> _Problem_
What is the number of lines in the data that contain "pvDomChar"? Nothing besides that number, please.

> _Entries provided_

-- pv_equiv track=rewrite | github.com/mujahidina/codility-1 | codility.py | solution
-- ===== SOURCE A (Python) =====
-- def solution(A, D):
--     # Initialize balance and fees
--     balance = 0
--     fees = 5
--     # Dictionary to keep track of cards by month
--     cards = {}
--
--     # Iterate through transactions
--     for amount, date in zip(A, D):
--         # Extract month from date
--         month = int(date.split('-')[1])
--         # If amount is positive, add it to balance
--         if amount >= 0:
--             balance += amount
--         else:
--             # If amount is negative, add it to balance and track it in cards dictionary
--             balance += amount
--             if month in cards:
--                 cards[month].append(amount)
--             else:
--                 cards[month] = [amount]
--
--     # Iterate through each month
--     for month in range(1, 13):
--         # Check if there are at least 3 transactions in the month and total amount is greater than or equal to -100
--         if month in cards and len(cards[month]) >= 3 and sum(cards[month]) >= -100:
--             # If conditions met, apply fees for transactions beyond the first 3
--             balance += fees * (len(cards[month]) - 3)
--         else:
--             # If conditions not met, apply fees for the month
--             balance -= fees
--
--     return balance
-- ===== SOURCE B (Python) =====
-- def solution(A, D):
--     # Month of each paired transaction (parsed once, up front).
--     months = [int(d.split('-')[1]) for _, d in zip(A, D)]
--     # Every transaction, positive or negative, goes into the balance.
--     balance = sum(a for a, _ in zip(A, D))
--     # For each calendar month, rescan the transactions for that month's negatives.
--     for m in range(1, 13):
--         neg = [a for a, mm in zip(A, months) if a < 0 and mm == m]
--         if len(neg) >= 3 and sum(neg) >= -100:
--             balance += 5 * (len(neg) - 3)
--         else:
--             balance -= 5
--     return balance
-- ===== Notes on version B (the rewrite author's own statement) =====
-- stated objective: alternative
-- what changed: B drops A's month dictionary entirely: it parses all months up front, sums the paired amounts in one pass, and then for each calendar month 1..12 rescans the transactions to collect that month's negatives and apply the fee rule to the filtered list (12 filtered rescans instead of one grouping pass; trades a constant-factor rescan for no dictionary).
import Mathlib
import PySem

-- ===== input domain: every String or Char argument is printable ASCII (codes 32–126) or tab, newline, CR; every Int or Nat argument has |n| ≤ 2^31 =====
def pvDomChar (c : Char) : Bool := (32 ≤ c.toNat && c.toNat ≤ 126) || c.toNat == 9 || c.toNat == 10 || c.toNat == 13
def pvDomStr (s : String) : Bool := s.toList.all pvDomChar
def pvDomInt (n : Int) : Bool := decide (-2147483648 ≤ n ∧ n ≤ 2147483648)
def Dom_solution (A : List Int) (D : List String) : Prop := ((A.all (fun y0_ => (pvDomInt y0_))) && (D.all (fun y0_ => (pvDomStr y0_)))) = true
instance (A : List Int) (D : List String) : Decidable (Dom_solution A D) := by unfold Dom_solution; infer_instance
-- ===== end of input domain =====

-- B drops A's month dictionary: it sums the paired amounts once and then, for each month 1..12,
-- rescans the transactions filtering that month's negatives (objective: alternative).

-- int(date.split('-')[1]) : none exactly where Python raises (IndexError / ValueError)
def parseMonth (d : String) : Option Int :=
  match PySem.Str.split? d "-" with
  | some parts => (PySem.List.pyGet? parts 1).bind PySem.Int.ofStr?
  | none => none

-- ===== PORT A =====
def solutionStep (st : Int × PySem.Dict Int (List Int)) (p : Int × String) :
    Int × PySem.Dict Int (List Int) :=
  let month := (parseMonth p.2).getD 0   -- Pre_ guarantees the parse succeeds
  if p.1 ≥ 0 then (st.1 + p.1, st.2)
  else
    if st.2.contains month then (st.1 + p.1, st.2.modify month [] (fun l => l ++ [p.1]))
    else (st.1 + p.1, st.2.insert month [p.1])

def solutionFee (cards : PySem.Dict Int (List Int)) (bal : Int) (m : Int) : Int :=
  match cards.get? m with
  | some l => if (l.length : Int) ≥ 3 ∧ l.sum ≥ -100 then bal + 5 * ((l.length : Int) - 3)
              else bal - 5
  | none => bal - 5

def solution (A : List Int) (D : List String) : Int :=
  let st := (A.zip D).foldl solutionStep (0, PySem.Dict.empty)
  (PySem.List.pyRange 1 13).foldl (solutionFee st.2) st.1

-- ===== PORT B =====
def solutionAltFee (A : List Int) (months : List Int) (bal : Int) (m : Int) : Int :=
  let neg := ((A.zip months).filter (fun q => decide (q.1 < 0) && (q.2 == m))).map Prod.fst
  if (neg.length : Int) ≥ 3 ∧ neg.sum ≥ -100 then bal + 5 * ((neg.length : Int) - 3)
  else bal - 5

def solution_alt (A : List Int) (D : List String) : Int :=
  let months := (A.zip D).map (fun p => (parseMonth p.2).getD 0)  -- Pre_: parse succeeds
  let balance := ((A.zip D).map Prod.fst).sum
  (PySem.List.pyRange 1 13).foldl (solutionAltFee A months) balance

-- ===== PRECONDITION & SPEC =====
-- Pre_ excludes exactly the inputs where Python A raises: some paired date whose
-- second '-'-field is missing or not an int literal (IndexError / ValueError); B raises there too.
def Pre_solution (A : List Int) (D : List String) : Prop :=
  ∀ p ∈ A.zip D, (parseMonth p.2).isSome = true
instance (A : List Int) (D : List String) : Decidable (Pre_solution A D) := by
  unfold Pre_solution; infer_instance

def pvWitness_solution : List Int × List String := ([5, -10], ["2024-01-02", "2024-01-03"])

def Spec_solution (A : List Int) (D : List String) (out : Int) : Prop := out = solution_alt A D
instance (A : List Int) (D : List String) (out : Int) : Decidable (Spec_solution A D out) := by
  unfold Spec_solution; infer_instance

-- ===== CLAIM (what is proved, stated in full; the proofs are below) =====
def Claim_equal_solution : Prop := ∀ (A : List Int) (D : List String), Dom_solution A D →
  Pre_solution A D → Spec_solution A D (solution A D)

-- ===== LEMMAS AND PROOFS =====

-- A's dictionary-building step, separated from its balance accumulation (proof helper)
def cardStep (d : PySem.Dict Int (List Int)) (p : Int × String) : PySem.Dict Int (List Int) :=
  if p.1 ≥ 0 then d
  else if d.contains ((parseMonth p.2).getD 0) then
    d.modify ((parseMonth p.2).getD 0) [] (fun l => l ++ [p.1])
  else d.insert ((parseMonth p.2).getD 0) [p.1]

-- fee contribution of one month, as a function of that month's list of negatives
def feeOf (l : List Int) : Int :=
  if (l.length : Int) ≥ 3 ∧ l.sum ≥ -100 then 5 * ((l.length : Int) - 3) else -5

def negPred (m : Int) (p : Int × String) : Bool :=
  decide (p.1 < 0) && ((parseMonth p.2).getD 0 == m)

lemma foldA (L : List (Int × String)) : ∀ (b : Int) (d : PySem.Dict Int (List Int)),
    L.foldl solutionStep (b, d) = (b + (L.map Prod.fst).sum, L.foldl cardStep d) := by
  induction L with
  | nil => intro b d; simp
  | cons p t ih =>
    intro b d
    rw [List.foldl_cons, List.foldl_cons]
    have hstep : solutionStep (b, d) p = (b + p.1, cardStep d p) := by
      unfold solutionStep cardStep
      by_cases h : p.1 ≥ 0
      · simp [h]
      · simp only [h, if_false]
        split <;> rfl
    rw [hstep, ih]
    simp [add_assoc]

-- the grouped list for month m is exactly the filtered list, no Nodup needed
lemma getD_cardStep (d : PySem.Dict Int (List Int)) (p : Int × String) (m : Int) :
    (cardStep d p).getD m [] = d.getD m [] ++ (if negPred m p then [p.1] else []) := by
  unfold cardStep negPred
  set m0 := (parseMonth p.2).getD 0 with hm0
  by_cases hpos : p.1 ≥ 0
  · have : decide (p.1 < 0) = false := by simp; omega
    simp [hpos, this]
  · have hneg : decide (p.1 < 0) = true := by simp; omega
    simp only [hpos, if_false, hneg, Bool.true_and]
    by_cases hc : d.contains m0 = true
    · rw [if_pos hc, PySem.Dict.getD_modify]
      by_cases he : m = m0
      · simp [he]
      · have : (m0 == m) = false := by simp [Ne.symm he]
        simp [he, this]
    · rw [if_neg hc, PySem.Dict.getD_insert]
      by_cases he : m = m0
      · subst he
        rw [PySem.Dict.getD_of_not_contains _ _ (by simpa using hc)]
        simp
      · have : (m0 == m) = false := by simp [Ne.symm he]
        simp [he, this]

lemma getD_cardFold (L : List (Int × String)) : ∀ (d : PySem.Dict Int (List Int)) (m : Int),
    (L.foldl cardStep d).getD m [] = d.getD m [] ++ (L.filter (negPred m)).map Prod.fst := by
  induction L with
  | nil => intro d m; simp
  | cons p t ih =>
    intro d m
    rw [List.foldl_cons, ih, getD_cardStep]
    by_cases h : negPred m p = true <;> simp [h]

lemma fee_eq_getD (cards : PySem.Dict Int (List Int)) (bal m : Int) :
    solutionFee cards bal m = bal + feeOf (cards.getD m []) := by
  unfold solutionFee feeOf
  rw [PySem.Dict.getD_eq_get?_getD]
  rcases h : cards.get? m with _ | l
  · simp only [Option.getD_none, List.length_nil, List.sum_nil]
    rw [if_neg (by norm_num)]
    omega
  · simp only [Option.getD_some]
    by_cases hc : (l.length : Int) ≥ 3 ∧ l.sum ≥ -100
    · rw [if_pos hc, if_pos hc]
    · rw [if_neg hc, if_neg hc]; omega

-- B's filtered list over (A, months) equals the filter over the original pairs
lemma zip_months (A : List Int) : ∀ (D : List String),
    A.zip ((A.zip D).map (fun p => (parseMonth p.2).getD 0))
      = (A.zip D).map (fun p => (p.1, (parseMonth p.2).getD 0)) := by
  induction A with
  | nil => intro D; simp
  | cons a t ih =>
    intro D
    cases D with
    | nil => simp
    | cons d ds => simp [ih ds]

lemma altFee_eq (A : List Int) (D : List String) (bal m : Int) :
    solutionAltFee A ((A.zip D).map (fun p => (parseMonth p.2).getD 0)) bal m
      = bal + feeOf (((A.zip D).filter (negPred m)).map Prod.fst) := by
  unfold solutionAltFee feeOf
  rw [zip_months]
  have hf : ((A.zip D).map (fun p => (p.1, (parseMonth p.2).getD 0))).filter
        (fun q => decide (q.1 < 0) && (q.2 == m))
      = ((A.zip D).filter (negPred m)).map (fun p => (p.1, (parseMonth p.2).getD 0)) := by
    rw [List.filter_map]
    rfl
  rw [hf, List.map_map]
  have : (Prod.fst ∘ fun p : Int × String => (p.1, (parseMonth p.2).getD 0)) = Prod.fst := rfl
  rw [this]
  set l := ((A.zip D).filter (negPred m)).map Prod.fst with hl
  by_cases hc : (l.length : Int) ≥ 3 ∧ l.sum ≥ -100
  · rw [if_pos hc, if_pos hc]
  · rw [if_neg hc, if_neg hc]; omega

-- ===== VERDICT (by name: the statement is the Claim_ definition above) =====
theorem solution_spec : Claim_equal_solution := by
  intro A D _ _
  unfold Spec_solution solution solution_alt
  dsimp only
  rw [foldA]
  dsimp only
  have hA : solutionFee (((A.zip D).foldl cardStep PySem.Dict.empty))
      = fun bal m => bal + feeOf (((A.zip D).filter (negPred m)).map Prod.fst) := by
    funext bal m
    rw [fee_eq_getD, getD_cardFold]
    simp [PySem.Dict.getD_empty]
  have hB : solutionAltFee A ((A.zip D).map (fun p => (parseMonth p.2).getD 0))
      = fun bal m => bal + feeOf (((A.zip D).filter (negPred m)).map Prod.fst) := by
    funext bal m
    exact altFee_eq A D bal m
  rw [hA, hB, PySem.List.foldl_add, PySem.List.foldl_add]
  ring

> _Result for this task_
2